I followed the steps to install TensorFlow: https://docs.nvidia.com/deeplearning/dgx/install-tf-xavier/index.html (similar to the steps mentioned in another topic here)

Then I tried to run this sample, which is modified from from the book “TensorFlow for Deep Learning Companion Code”
https://github.com/kitsook/dlwithtf/blob/fix-lost-function/ch3/linear_regression_tf.py

Switch Ubuntu to runlevel 3 to free up some memory before the tests.

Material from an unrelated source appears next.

def Spec_calculate_chunks_sizes_py (total_size : Int) (max_size : Int) (out : List Int) : Prop := ¬ D_calculate_chunks_sizes_py total_size max_size → out = calculate_chunks_sizes_py_alt total_size max_size
instance (total_size : Int) (max_size : Int) (out : List Int) : Decidable (Spec_calculate_chunks_sizes_py total_size max_size out) := by unfold Spec_calculate_chunks_sizes_py; infer_instance

def pvDiffWitness_calculate_chunks_sizes_py : Int × Int := (-10, -3)
def pvDiffWitnessOut_calculate_chunks_sizes_py : (List Int) × (List Int) :=
  ([-1, -1, -2, -2], [-2, -2, -3, -3])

sudo systemctl isolate multi-user.target

Running the code normally on CUDA, the training part took: 43s:

(linear_regression_tf.py:8106): Gdk-CRITICAL **: 21:21:38.160: gdk_cursor_new_for_display: assertion 'GDK_IS_DISPLAY (display)' failed

(linear_regression_tf.py:8106): Gdk-CRITICAL **: 21:21:38.164: gdk_cursor_new_for_display: assertion 'GDK_IS_DISPLAY (display)' failed
WARNING:tensorflow:From /usr/local/lib/python3.6/dist-packages/tensorflow/python/framework/op_def_library.py:263: colocate_with (from tensorflow.python.framework.ops) is deprecated and will be removed in a future version.
Instructions for updating:
Colocations handled automatically by placer.
2019-03-27 21:21:41.201561: W tensorflow/core/platform/profile_utils/cpu_utils.cc:98] Failed to find bogomips in /proc/cpuinfo; cannot determine CPU frequency
2019-03-27 21:21:41.202159: I tensorflow/compiler/xla/service/service.cc:161] XLA service 0x3f3f6740 executing computations on platform Host. Devices:
2019-03-27 21:21:41.202218: I tensorflow/compiler/xla/service/service.cc:168]   StreamExecutor device (0): <undefined>, <undefined>
2019-03-27 21:21:41.289107: I tensorflow/stream_executor/cuda/cuda_gpu_executor.cc:965] ARM64 does not support NUMA - returning NUMA node zero
2019-03-27 21:21:41.289392: I tensorflow/compiler/xla/service/service.cc:161] XLA service 0x3d4e3d50 executing computations on platform CUDA. Devices:
2019-03-27 21:21:41.289441: I tensorflow/compiler/xla/service/service.cc:168]   StreamExecutor device (0): NVIDIA Tegra X1, Compute Capability 5.3
2019-03-27 21:21:41.289806: I tensorflow/core/common_runtime/gpu/gpu_device.cc:1433] Found device 0 with properties: 
name: NVIDIA Tegra X1 major: 5 minor: 3 memoryClockRate(GHz): 0.9216
pciBusID: 0000:00:00.0
totalMemory: 3.86GiB freeMemory: 1.94GiB
2019-03-27 21:21:41.289863: I tensorflow/core/common_runtime/gpu/gpu_device.cc:1512] Adding visible gpu devices: 0
2019-03-27 21:21:42.374481: I tensorflow/core/common_runtime/gpu/gpu_device.cc:984] Device interconnect StreamExecutor with strength 1 edge matrix:
2019-03-27 21:21:42.374562: I tensorflow/core/common_runtime/gpu/gpu_device.cc:990]      0 
2019-03-27 21:21:42.374592: I tensorflow/core/common_runtime/gpu/gpu_device.cc:1003] 0:   N 
2019-03-27 21:21:42.374771: I tensorflow/core/common_runtime/gpu/gpu_device.cc:1115] Created TensorFlow device (/job:localhost/replica:0/task:0/device:GPU:0 with 1518 MB memory) -> physical GPU (device: 0, name: NVIDIA Tegra X1, pci bus id: 0000:00:00.0, compute capability: 5.3)
2019-03-27 21:21:43.782819: I tensorflow/stream_executor/dso_loader.cc:153] successfully opened CUDA library libcublas.so.10.0 locally
Training reulst: W=4.765114, b=2.123778
Time taken for learning: 43.052430391311646
Pearson R^2: 0.994371
RMS: 0.119845

Running the same script on CPU by specifying the environment variable to hide CUDA:

CUDA_VISIBLE_DEVICES="" python3 linear_regression_tf.py

It took 25s, nearly half the time, to complete the training.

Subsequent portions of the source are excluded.